-- pv_equiv track=rewrite | github.com/tkhahns/multimodal-data-pipeline | packages/nlp_models/nlp_models/emotion/meld_emotion_analyzer.py | _analyze_emotion_shifts
-- ===== SOURCE A (Python) =====
-- from typing import Dict, List, Tuple, Any
--
-- def _analyze_emotion_shifts(utterances: List[Dict]) -> Dict[str, Any]:
--     """Analyze emotion transitions and shifts in the conversation."""
--     features = {}
--
--     # Count emotion shifts
--     emotion_shifts = 0
--     for i in range(1, len(utterances)):
--         prev_emotion = utterances[i-1]['dominant_emotion']
--         curr_emotion = utterances[i]['dominant_emotion']
--         if prev_emotion != curr_emotion:
--             emotion_shifts += 1
--
--     features['MELD_num_emotion_shift'] = emotion_shifts
--
--     return features
-- ===== SOURCE B (Python) =====
-- from itertools import groupby
-- from typing import Dict, List, Any
--
--
-- def _analyze_emotion_shifts(utterances: List[Dict]) -> Dict[str, Any]:
--     """Analyze emotion transitions and shifts in the conversation."""
--     if len(utterances) <= 1:
--         return {'MELD_num_emotion_shift': 0}
--     emotions = [u['dominant_emotion'] for u in utterances]
--     num_runs = sum(1 for _ in groupby(emotions))
--     return {'MELD_num_emotion_shift': num_runs - 1}
-- ===== Notes on version B (the rewrite author's own statement) =====
-- stated objective: idiomatic
-- what changed: Replaces the index-based adjacent-pair loop with a groupby run-length count: the number of shifts is the number of emotion runs minus one.
import Mathlib
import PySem

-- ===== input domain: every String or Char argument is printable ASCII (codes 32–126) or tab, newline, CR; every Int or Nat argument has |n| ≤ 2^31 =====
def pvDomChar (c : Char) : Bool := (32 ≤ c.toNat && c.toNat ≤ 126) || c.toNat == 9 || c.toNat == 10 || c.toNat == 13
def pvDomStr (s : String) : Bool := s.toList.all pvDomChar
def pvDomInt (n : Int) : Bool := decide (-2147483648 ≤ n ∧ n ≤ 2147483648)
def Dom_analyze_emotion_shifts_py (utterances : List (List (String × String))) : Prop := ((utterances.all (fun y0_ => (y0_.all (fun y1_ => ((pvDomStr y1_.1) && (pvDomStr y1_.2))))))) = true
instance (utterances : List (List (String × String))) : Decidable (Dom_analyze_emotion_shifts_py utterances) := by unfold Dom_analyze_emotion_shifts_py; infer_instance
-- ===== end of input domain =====

-- B replaces A's index-based adjacent-pair loop by a run-length (groupby) count: shifts = runs - 1 (idiomatic, same cost).


-- ===== PORT A =====
-- u['dominant_emotion'] is ported via Dict.getD; the KeyError inputs are excluded by Pre_ below,
-- and list indexing i-1, i is always in range, so pyGetD's default is never reached inside Pre_.
def analyze_emotion_shifts_py (utterances : List (List (String × String))) : List (String × Int) :=
  let features : PySem.Dict String Int := PySem.Dict.empty
  let emotion_shifts : Int :=
    (PySem.List.pyRange 1 (utterances.length : Int) 1).foldl (fun acc i =>
      let prev_emotion := (PySem.Dict.mk (PySem.List.pyGetD utterances (i - 1) [])).getD "dominant_emotion" ""
      let curr_emotion := (PySem.Dict.mk (PySem.List.pyGetD utterances i [])).getD "dominant_emotion" ""
      if prev_emotion ≠ curr_emotion then acc + 1 else acc) 0
  (features.insert "MELD_num_emotion_shift" emotion_shifts).items

-- ===== PORT B =====
-- sum(1 for _ in groupby(emotions)): number of maximal runs of equal adjacent elements
def pvRuns : List String → Int
  | [] => 0
  | [_] => 1
  | a :: b :: t => (if a = b then 0 else 1) + pvRuns (b :: t)

def analyze_emotion_shifts_py_alt (utterances : List (List (String × String))) : List (String × Int) :=
  if utterances.length ≤ 1 then [("MELD_num_emotion_shift", 0)]
  else
    let emotions := utterances.map (fun u => (PySem.Dict.mk u).getD "dominant_emotion" "")
    [("MELD_num_emotion_shift", pvRuns emotions - 1)]

-- ===== PRECONDITION & SPEC =====
-- Pre_ excludes exactly the inputs where Python A raises KeyError: with ≥ 2 utterances, A reads
-- 'dominant_emotion' from every utterance; with ≤ 1 utterance A reads nothing and returns.
def Pre_analyze_emotion_shifts_py (utterances : List (List (String × String))) : Prop :=
  utterances.length ≤ 1 ∨ ∀ u ∈ utterances, ((PySem.Dict.mk u).get? "dominant_emotion").isSome = true
instance (utterances : List (List (String × String))) : Decidable (Pre_analyze_emotion_shifts_py utterances) := by unfold Pre_analyze_emotion_shifts_py; infer_instance

def pvWitness_analyze_emotion_shifts_py : (List (List (String × String))) :=
  [[("dominant_emotion", "joy")], [("dominant_emotion", "anger")], [("dominant_emotion", "anger")]]

def Spec_analyze_emotion_shifts_py (utterances : List (List (String × String))) (out : List (String × Int)) : Prop := out = analyze_emotion_shifts_py_alt utterances
instance (utterances : List (List (String × String))) (out : List (String × Int)) : Decidable (Spec_analyze_emotion_shifts_py utterances out) := by unfold Spec_analyze_emotion_shifts_py; infer_instance

-- ===== CLAIM (what is proved, stated in full; the proofs are below) =====
def Claim_equal_analyze_emotion_shifts_py : Prop := ∀ (utterances : List (List (String × String))), Dom_analyze_emotion_shifts_py utterances → Pre_analyze_emotion_shifts_py utterances → Spec_analyze_emotion_shifts_py utterances (analyze_emotion_shifts_py utterances)

-- ===== LEMMAS AND PROOFS =====

-- emotion of utterance u, shared shape of both ports' lookups
def pvEmo (u : List (String × String)) : String := (PySem.Dict.mk u).getD "dominant_emotion" ""

-- appending one element to a nonempty list adds 1 to pvRuns iff the last element changes
theorem pvRuns_append (l : List String) (x : String) (h : l ≠ []) :
    pvRuns (l ++ [x]) = pvRuns l + (if l.getLast h = x then 0 else 1) := by
  induction l with
  | nil => exact absurd rfl h
  | cons a t ih =>
    cases t with
    | nil => simp [pvRuns]; split_ifs <;> simp
    | cons b t' =>
      simp only [List.cons_append, pvRuns]
      have h2 := ih (by simp)
      rw [List.cons_append] at h2
      rw [h2, List.getLast_cons (List.cons_ne_nil b t')]
      ring

-- A's indexed fold over range(1, len) counts the adjacent changes = pvRuns - 1
theorem pvFoldA (l : List (List (String × String))) (h : l ≠ []) :
    (PySem.List.pyRange 1 (l.length : Int) 1).foldl (fun acc i =>
      if (PySem.Dict.mk (PySem.List.pyGetD l (i - 1) [])).getD "dominant_emotion" ""
          ≠ (PySem.Dict.mk (PySem.List.pyGetD l i [])).getD "dominant_emotion" "" then acc + 1 else acc) 0
      = pvRuns (l.map pvEmo) - 1 := by
  induction l using List.reverseRecOn with
  | nil => exact absurd rfl h
  | append_singleton l x ih =>
    by_cases hl : l = []
    · subst hl
      have h0 : PySem.List.pyRange 1 ((([] : List (List (String × String))) ++ [x]).length : Int) 1 = [] :=
        PySem.List.pyRange_one_eq_nil (by simp)
      rw [h0]
      simp [pvRuns, pvEmo]
    · have hlne : l ≠ [] := hl
      have hlen1 : 1 ≤ (l.length : Int) := by
        have : 0 < l.length := List.length_pos_iff.mpr hlne
        omega
      have hlenapp : ((l ++ [x]).length : Int) = (l.length : Int) + 1 := by
        simp
      rw [hlenapp, PySem.List.pyRange_one_succ_right hlen1, List.foldl_append]
      -- inner fold over pyRange 1 len only touches indices < l.length, where l ++ [x] agrees with l
      have hcongr :
          (PySem.List.pyRange 1 (l.length : Int) 1).foldl (fun acc i =>
            if (PySem.Dict.mk (PySem.List.pyGetD (l ++ [x]) (i - 1) [])).getD "dominant_emotion" ""
                ≠ (PySem.Dict.mk (PySem.List.pyGetD (l ++ [x]) i [])).getD "dominant_emotion" "" then acc + 1 else acc) (0 : Int)
          = (PySem.List.pyRange 1 (l.length : Int) 1).foldl (fun acc i =>
            if (PySem.Dict.mk (PySem.List.pyGetD l (i - 1) [])).getD "dominant_emotion" ""
                ≠ (PySem.Dict.mk (PySem.List.pyGetD l i [])).getD "dominant_emotion" "" then acc + 1 else acc) (0 : Int) := by
        apply PySem.List.foldl_congr_mem
        intro acc i hi
        have hmem := (PySem.List.mem_pyRange_one).mp hi
        have hget1 : PySem.List.pyGetD (l ++ [x]) (i - 1) [] = PySem.List.pyGetD l (i - 1) [] := by
          rw [PySem.List.pyGetD_eq_getElem (l ++ [x]) [] (by omega) (by simp; omega),
              PySem.List.pyGetD_eq_getElem l [] (by omega) (by omega),
              List.getElem_append_left]
        have hget2 : PySem.List.pyGetD (l ++ [x]) i [] = PySem.List.pyGetD l i [] := by
          rw [PySem.List.pyGetD_eq_getElem (l ++ [x]) [] (by omega) (by simp; omega),
              PySem.List.pyGetD_eq_getElem l [] (by omega) (by omega),
              List.getElem_append_left]
        rw [hget1, hget2]
      rw [hcongr, ih hlne]
      -- last step of the fold: index l.length, comparing last of l with x
      have hgetlast : PySem.List.pyGetD (l ++ [x]) ((l.length : Int) - 1) [] = l.getLast hlne := by
        have hidx : ((l.length : Int) - 1).toNat = l.length - 1 := by omega
        rw [PySem.List.pyGetD_eq_getElem (l ++ [x]) []
              (by omega)
              (by simp only [List.length_append, List.length_singleton]; push_cast; omega)]
        rw [List.getElem_append_left (by omega)]
        simp only [hidx, List.getLast_eq_getElem]
      have hgetx : PySem.List.pyGetD (l ++ [x]) (l.length : Int) [] = x := by
        rw [PySem.List.pyGetD_natCast]
        simp [List.getD_eq_getElem?_getD]
      simp only [List.foldl_cons, List.foldl_nil]
      simp only [hgetlast, hgetx]
      have hmapne : l.map pvEmo ≠ [] := by simp [hlne]
      have hmap : (l ++ [x]).map pvEmo = l.map pvEmo ++ [pvEmo x] := by simp
      rw [hmap, pvRuns_append _ _ hmapne]
      rw [List.getLast_map]
      unfold pvEmo
      split_ifs with h1 h2 <;> simp_all

-- ===== VERDICT (by name: the statement is the Claim_ definition above) =====
theorem analyze_emotion_shifts_py_spec : Claim_equal_analyze_emotion_shifts_py := by
  intro utterances _dom _pre
  unfold Spec_analyze_emotion_shifts_py analyze_emotion_shifts_py analyze_emotion_shifts_py_alt
  by_cases hle : utterances.length ≤ 1
  · rw [if_pos hle]
    have : PySem.List.pyRange 1 (utterances.length : Int) 1 = [] :=
      PySem.List.pyRange_one_eq_nil (by omega)
    simp [this, PySem.Dict.empty, PySem.Dict.insert]
  · rw [if_neg hle]
    have hne : utterances ≠ [] := by
      intro h; subst h; simp at hle
    rw [pvFoldA utterances hne]
    have hemo : pvEmo = fun u => (PySem.Dict.mk u).getD "dominant_emotion" "" := rfl
    rw [hemo]
    simp [PySem.Dict.empty, PySem.Dict.insert]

» **EXERCISE AIM**: Out of the data above, transcribe exactly and only the lines starting with the line that has "simp [List.getD_eq_getElem?_getD]" and going on through the line that has "intro utterances _dom _pre", both included.

» **WRITTEN REPLY**:
        simp [List.getD_eq_getElem?_getD]
      simp only [List.foldl_cons, List.foldl_nil]
      simp only [hgetlast, hgetx]
      have hmapne : l.map pvEmo ≠ [] := by simp [hlne]
      have hmap : (l ++ [x]).map pvEmo = l.map pvEmo ++ [pvEmo x] := by simp
      rw [hmap, pvRuns_append _ _ hmapne]
      rw [List.getLast_map]
      unfold pvEmo
      split_ifs with h1 h2 <;> simp_all

-- ===== VERDICT (by name: the statement is the Claim_ definition above) =====
theorem analyze_emotion_shifts_py_spec : Claim_equal_analyze_emotion_shifts_py := by
  intro utterances _dom _pre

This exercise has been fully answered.